SOURCE DATA: Begin

-- pv_equiv track=rewrite | github.com/BLZhao/CAL | analysis_results_edge.py | find_segments_bounds
-- ===== SOURCE A (Python) =====
-- def find_segments_bounds(result):
--     if not result:  # 如果result为空
--         return []
--     segments = []
--     start = 0
--     # 遍历到倒数第二个元素
--     for i in range(len(result) - 1):
--         if result[i] != result[i + 1]:  # 如果当前元素和下一个元素不相等
--             segments.append((start, i))  # 添加当前段的起止位置
--             start = i + 1
--     # 添加最后一段
--     segments.append((start, len(result) - 1))
--     return segments
-- ===== SOURCE B (Python) =====
-- def find_segments_bounds(result):
--     n = len(result)
--     starts = [i for i in range(n) if i == 0 or result[i] != result[i - 1]]
--     return [(s, e - 1) for s, e in zip(starts, starts[1:] + [n])]
-- ===== Notes on version B (the rewrite author's own statement) =====
-- stated objective: simpler
-- what changed: Replaces the single-pass loop that carries a run-start accumulator and compares result[i] with result[i+1] by two staged declarative passes: a comprehension collecting all run-start indices (i == 0 or result[i] != result[i-1]), then zipping that list with its own shift to emit (start, next_start - 1) pairs; the empty case falls out naturally.
import Mathlib
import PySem

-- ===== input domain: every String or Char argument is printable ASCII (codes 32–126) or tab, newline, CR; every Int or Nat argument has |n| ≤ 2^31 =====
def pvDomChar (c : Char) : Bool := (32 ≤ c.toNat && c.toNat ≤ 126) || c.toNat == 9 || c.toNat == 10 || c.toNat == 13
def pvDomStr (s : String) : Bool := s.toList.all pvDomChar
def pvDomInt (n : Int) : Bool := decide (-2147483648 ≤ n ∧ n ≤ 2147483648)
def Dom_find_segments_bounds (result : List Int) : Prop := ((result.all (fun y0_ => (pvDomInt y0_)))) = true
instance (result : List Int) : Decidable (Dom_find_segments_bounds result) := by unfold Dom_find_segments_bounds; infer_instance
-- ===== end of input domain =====

-- B replaces A's single scan with a carried run-start accumulator by two staged passes:
-- collect all run-start indices, then zip that list with its own shift; same cost, 'simpler'.

-- ===== PORT A =====
def find_segments_bounds (result : List Int) : List (Int × Int) :=
  if result = [] then []
  else
    let n : Int := result.length
    let st := (PySem.List.pyRange 0 (n - 1) 1).foldl
      (fun (st : List (Int × Int) × Int) i =>
        if PySem.List.pyGetD result i 0 ≠ PySem.List.pyGetD result (i + 1) 0 then
          (st.1 ++ [(st.2, i)], i + 1)
        else st)
      (([] : List (Int × Int)), (0 : Int))
    st.1 ++ [(st.2, n - 1)]

-- ===== PORT B =====
-- Source B's comprehension condition 'i == 0 or result[i] != result[i - 1]'
-- (indices are always in range there, so plain positive indexing getD is exact)
def pvIsStart (result : List Int) (i : Nat) : Bool :=
  i == 0 || result.getD i 0 != result.getD (i - 1) 0

def find_segments_bounds_alt (result : List Int) : List (Int × Int) :=
  let n := result.length
  let starts := (List.range n).filter (pvIsStart result)
  (starts.zip (starts.drop 1 ++ [n])).map (fun q => ((q.1 : Int), (q.2 : Int) - 1))

-- ===== PRECONDITION & SPEC =====
def Spec_find_segments_bounds (result : List Int) (out : List (Int × Int)) : Prop := out = find_segments_bounds_alt result
instance (result : List Int) (out : List (Int × Int)) : Decidable (Spec_find_segments_bounds result out) := by unfold Spec_find_segments_bounds; infer_instance

-- ===== CLAIM (what is proved, stated in full; the proofs are below) =====
def Claim_equal_find_segments_bounds : Prop := ∀ (result : List Int), Dom_find_segments_bounds result → Spec_find_segments_bounds result (find_segments_bounds result)

-- ===== LEMMAS AND PROOFS =====

-- proof-side description of a run scan: pvAltInner finds the end of the run of value v
-- starting before j, pvAltOuter lists the (start, end) bounds of all runs from idx on;
-- both ports are proved equal to pvAltOuter result 0.
def pvAltInner (result : List Int) (v : Int) (j : Nat) : Nat :=
  if j < result.length ∧ result.getD j 0 = v then pvAltInner result v (j + 1) else j
termination_by result.length - j
decreasing_by omega

theorem pvAltInner_ge (result : List Int) (v : Int) (j : Nat) : j ≤ pvAltInner result v j := by
  induction hfuel : result.length - j generalizing j with
  | zero =>
    rw [pvAltInner]
    split
    · next h => obtain ⟨h1, _⟩ := h; omega
    · omega
  | succ n ih =>
    rw [pvAltInner]
    split
    · next h => have := ih (j + 1) (by omega); omega
    · omega

theorem pvAltInner_le (result : List Int) (v : Int) (j : Nat) (hj : j ≤ result.length) :
    pvAltInner result v j ≤ result.length := by
  induction hfuel : result.length - j generalizing j with
  | zero =>
    rw [pvAltInner]
    split
    · next h => omega
    · omega
  | succ n ih =>
    rw [pvAltInner]
    split
    · next h => exact ih (j + 1) (by omega) (by omega)
    · omega

theorem pvAltInner_run (result : List Int) (v : Int) (j : Nat) :
    ∀ m, j ≤ m → m < pvAltInner result v j → result.getD m 0 = v := by
  induction hfuel : result.length - j generalizing j with
  | zero =>
    rw [pvAltInner]
    split
    · next h => omega
    · intro m h1 h2; omega
  | succ n ih =>
    rw [pvAltInner]
    split
    · next h =>
      intro m h1 h2
      rcases Nat.eq_or_lt_of_le h1 with he | hl
      · exact he ▸ h.2
      · exact ih (j + 1) (by omega) m hl h2
    · intro m h1 h2; omega

theorem pvAltInner_stop (result : List Int) (v : Int) (j : Nat) :
    ¬ (pvAltInner result v j < result.length ∧ result.getD (pvAltInner result v j) 0 = v) := by
  induction hfuel : result.length - j generalizing j with
  | zero =>
    rw [pvAltInner]
    split
    · next h => omega
    · next h => exact h
  | succ n ih =>
    rw [pvAltInner]
    split
    · next h => exact ih (j + 1) (by omega)
    · next h => exact h

def pvAltOuter (result : List Int) (idx : Nat) : List (Int × Int) :=
  if h : idx < result.length then
    ((idx : Int), (pvAltInner result (result.getD idx 0) (idx + 1) : Int) - 1)
      :: pvAltOuter result (pvAltInner result (result.getD idx 0) (idx + 1))
  else []
termination_by result.length - idx
decreasing_by have := pvAltInner_ge result (result.getD idx 0) (idx + 1); omega

-- ---------- A's fold equals pvAltOuter ----------

theorem pvAltInner_skip (result : List Int) (v : Int) (j k : Nat)
    (hjk : j ≤ k) (hk : k ≤ result.length)
    (heq : ∀ m, j ≤ m → m < k → result.getD m 0 = v) :
    pvAltInner result v j = pvAltInner result v k := by
  induction k with
  | zero => rw [Nat.le_zero.mp hjk]
  | succ k ih =>
    rcases Nat.eq_or_lt_of_le hjk with h | h
    · rw [h]
    · have hjk' : j ≤ k := by omega
      have hc : k < result.length ∧ result.getD k 0 = v := ⟨by omega, heq k hjk' (by omega)⟩
      have hstep : pvAltInner result v k = pvAltInner result v (k + 1) := by
        rw [pvAltInner, if_pos hc]
      rw [ih hjk' (by omega) (fun m hm1 hm2 => heq m hm1 (by omega)), hstep]

-- main invariant: resuming A's fold at index i inside a run that started at s
-- produces exactly pvAltOuter's remaining output
theorem pv_main (result : List Int) (i s : Nat) (segs : List (Int × Int))
    (hsi : s ≤ i) (hi : i < result.length)
    (hrun : ∀ m, s ≤ m → m ≤ i → result.getD m 0 = result.getD s 0) :
    (fun st : List (Int × Int) × Int => st.1 ++ [(st.2, (result.length : Int) - 1)])
      ((PySem.List.pyRange (i : Int) ((result.length : Int) - 1) 1).foldl
        (fun (st : List (Int × Int) × Int) q =>
          if PySem.List.pyGetD result q 0 ≠ PySem.List.pyGetD result (q + 1) 0 then
            (st.1 ++ [(st.2, q)], q + 1)
          else st)
        (segs, (s : Int)))
    = segs ++ pvAltOuter result s := by
  induction hfuel : result.length - 1 - i generalizing i s segs with
  | zero =>
    rw [PySem.List.pyRange_one_eq_nil (by omega)]
    simp only [List.foldl_nil]
    have hskip : pvAltInner result (result.getD s 0) (s + 1)
        = pvAltInner result (result.getD s 0) (i + 1) :=
      pvAltInner_skip result _ (s + 1) (i + 1) (by omega) (by omega)
        (fun m h1 h2 => hrun m (by omega) (by omega))
    have hend : pvAltInner result (result.getD s 0) (i + 1) = i + 1 := by
      rw [pvAltInner, if_neg]
      intro hc
      omega
    rw [pvAltOuter, dif_pos (show s < result.length by omega), hskip, hend,
      pvAltOuter, dif_neg (show ¬ i + 1 < result.length by omega)]
    simp
    omega
  | succ n ih =>
    rw [PySem.List.pyRange_one_cons (by omega)]
    simp only [List.foldl_cons]
    have hget : PySem.List.pyGetD result (i : Int) 0 = result.getD i 0 :=
      PySem.List.pyGetD_natCast ..
    have hcast : (i : Int) + 1 = ((i + 1 : Nat) : Int) := by push_cast; ring
    have hget1 : PySem.List.pyGetD result ((i : Int) + 1) 0 = result.getD (i + 1) 0 := by
      rw [hcast, PySem.List.pyGetD_natCast]
    by_cases hne : result.getD i 0 ≠ result.getD (i + 1) 0
    · rw [hget, hget1, if_pos hne, hcast]
      have h2 := ih (i + 1) (i + 1) (segs ++ [((s : Int), (i : Int))]) (le_refl _) (by omega)
        (fun m hm1 hm2 => by simp [show m = i + 1 from by omega]) (by omega)
      simp only [] at h2
      rw [h2]
      have hv : result.getD i 0 = result.getD s 0 := hrun i hsi (le_refl i)
      have hend : pvAltInner result (result.getD s 0) (i + 1) = i + 1 := by
        rw [pvAltInner, if_neg]
        intro hc
        exact hne (by rw [hv, hc.2])
      have hskip : pvAltInner result (result.getD s 0) (s + 1)
          = pvAltInner result (result.getD s 0) (i + 1) :=
        pvAltInner_skip result _ (s + 1) (i + 1) (by omega) (by omega)
          (fun m h1 h2 => hrun m (by omega) (by omega))
      conv_rhs => rw [pvAltOuter]
      rw [dif_pos (show s < result.length by omega), hskip, hend]
      push_cast
      simp
    · rw [hget, hget1, if_neg hne, hcast]
      rw [not_ne_iff] at hne
      exact ih (i + 1) s segs (by omega) (by omega)
        (fun m h1 h2 => by
          rcases Nat.lt_or_ge m (i + 1) with h | h
          · exact hrun m h1 (by omega)
          · have hm : m = i + 1 := by omega
            rw [hm, ← hne]
            exact hrun i (by omega) (le_refl i))
        (by omega)

-- ---------- B's zip of the start list equals pvAltOuter ----------

-- B's pairing step, as a function of the start list
def pvG (result : List Int) (l : List Nat) : List (Int × Int) :=
  (l.zip (l.drop 1 ++ [result.length])).map (fun q => ((q.1 : Int), (q.2 : Int) - 1))

theorem pvG_cons (result : List Int) (a : Nat) (l : List Nat) :
    pvG result (a :: l)
      = ((a : Int), ((l.headD result.length : Nat) : Int) - 1) :: pvG result l := by
  cases l <;> simp [pvG]

-- between two consecutive run starts the filter keeps nothing
theorem pv_filter_skip (result : List Int) (s : Nat) (hs : s < result.length) :
    ∀ fuel k, pvAltInner result (result.getD s 0) (s + 1) - k ≤ fuel →
      s < k → k ≤ pvAltInner result (result.getD s 0) (s + 1) →
      (List.range' k (result.length - k)).filter (pvIsStart result)
        = (List.range' (pvAltInner result (result.getD s 0) (s + 1))
            (result.length - pvAltInner result (result.getD s 0) (s + 1))).filter (pvIsStart result) := by
  intro fuel
  induction fuel with
  | zero =>
    intro k h1 h2 h3
    have : k = pvAltInner result (result.getD s 0) (s + 1) := by omega
    rw [this]
  | succ n ih =>
    intro k h1 h2 h3
    rcases Nat.eq_or_lt_of_le h3 with he | hl
    · rw [he]
    · have hjle : pvAltInner result (result.getD s 0) (s + 1) ≤ result.length :=
        pvAltInner_le result _ (s + 1) (by omega)
      have hkn : k < result.length := by omega
      have hkv : result.getD k 0 = result.getD s 0 :=
        pvAltInner_run result _ (s + 1) k (by omega) hl
      have hk1v : result.getD (k - 1) 0 = result.getD s 0 := by
        rcases Nat.eq_or_lt_of_le (show s ≤ k - 1 by omega) with he' | hl'
        · rw [← he']
        · exact pvAltInner_run result _ (s + 1) (k - 1) (by omega) (by omega)
      have hpk : pvIsStart result k = false := by
        unfold pvIsStart
        rw [hkv, hk1v]
        simp
        omega
      have hrw : result.length - k = (result.length - (k + 1)) + 1 := by omega
      rw [hrw, List.range'_succ, List.filter_cons, hpk]
      simp only [Bool.false_eq_true, if_false]
      exact ih (k + 1) (by omega) (by omega) hl

-- main B-side invariant: from any run start s, pairing the remaining start list
-- gives exactly pvAltOuter result s
theorem pvB_main (result : List Int) :
    ∀ fuel s, result.length - s ≤ fuel → s < result.length → pvIsStart result s = true →
      pvG result ((List.range' s (result.length - s)).filter (pvIsStart result))
        = pvAltOuter result s := by
  intro fuel
  induction fuel with
  | zero => intro s h1 h2 _; omega
  | succ n ih =>
    intro s h1 h2 hps
    have hge : s + 1 ≤ pvAltInner result (result.getD s 0) (s + 1) := pvAltInner_ge ..
    have hle : pvAltInner result (result.getD s 0) (s + 1) ≤ result.length :=
      pvAltInner_le result _ (s + 1) (by omega)
    set j := pvAltInner result (result.getD s 0) (s + 1) with hj
    have hrw : result.length - s = (result.length - (s + 1)) + 1 := by omega
    have hhead : (List.range' s (result.length - s)).filter (pvIsStart result)
        = s :: (List.range' j (result.length - j)).filter (pvIsStart result) := by
      rw [hrw, List.range'_succ, List.filter_cons, hps]
      simp only [if_true]
      congr 1
      exact pv_filter_skip result s h2 (j - (s + 1)) (s + 1) (by omega) (by omega) hge
    rw [hhead]
    have houter : pvAltOuter result s
        = ((s : Int), (j : Int) - 1) :: pvAltOuter result j := by
      rw [pvAltOuter, dif_pos h2]
    rcases Nat.eq_or_lt_of_le hle with hjn | hjn
    · -- last run: j = length
      have hnil : (List.range' j (result.length - j)).filter (pvIsStart result) = [] := by
        rw [hjn]
        simp
      rw [hnil, houter, pvAltOuter, dif_neg (by omega)]
      rw [pvG_cons]
      simp [pvG, hjn]
    · -- another run follows at j
      have hstop := pvAltInner_stop result (result.getD s 0) (s + 1)
      rw [← hj] at hstop
      have hjv : result.getD j 0 ≠ result.getD s 0 := by
        intro hc; exact hstop ⟨hjn, hc⟩
      have hj1v : result.getD (j - 1) 0 = result.getD s 0 := by
        rcases Nat.eq_or_lt_of_le hge with he | hl
        · rw [show j - 1 = s from by omega]
        · exact pvAltInner_run result _ (s + 1) (j - 1) (by omega) (by omega)
      have hpj : pvIsStart result j = true := by
        unfold pvIsStart
        rw [hj1v]
        simp only [Bool.or_eq_true, beq_iff_eq, bne_iff_ne, ne_eq]
        exact Or.inr hjv
      have htl : (List.range' j (result.length - j)).filter (pvIsStart result)
          = j :: (List.range' (j + 1) (result.length - (j + 1))).filter (pvIsStart result) := by
        rw [show result.length - j = (result.length - (j + 1)) + 1 from by omega,
          List.range'_succ, List.filter_cons, hpj]
        simp only [if_true]
      have hih := ih j (by omega) hjn hpj
      rw [htl] at hih ⊢
      rw [pvG_cons, hih, houter]
      simp

-- ===== VERDICT (by name: the statement is the Claim_ definition above) =====
theorem find_segments_bounds_spec : Claim_equal_find_segments_bounds := by
  intro result _
  unfold Spec_find_segments_bounds
  by_cases hres : result = []
  · subst hres
    decide
  · have hlen : 0 < result.length := List.length_pos_iff.mpr hres
    have hA : find_segments_bounds result = pvAltOuter result 0 := by
      unfold find_segments_bounds
      rw [if_neg hres]
      have h := pv_main result 0 0 [] (le_refl 0) hlen
        (fun m hm1 hm2 => by rw [Nat.le_zero.mp hm2])
      simpa using h
    have hB : find_segments_bounds_alt result = pvAltOuter result 0 := by
      have hp0 : pvIsStart result 0 = true := by simp [pvIsStart]
      have hdef : find_segments_bounds_alt result
          = pvG result ((List.range result.length).filter (pvIsStart result)) := rfl
      rw [hdef, List.range_eq_range']
      simpa using pvB_main result result.length 0 (by omega) hlen hp0
    rw [hA, hB]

SOURCE DATA: End

◆ REQUIRED WORK: Lines that hold the word "pvDomInt" are the ones to copy from the entries above.

◆ SOLUTION FOR THIS TASK:
def pvDomInt (n : Int) : Bool := decide (-2147483648 ≤ n ∧ n ≤ 2147483648)
def Dom_find_segments_bounds (result : List Int) : Prop := ((result.all (fun y0_ => (pvDomInt y0_)))) = true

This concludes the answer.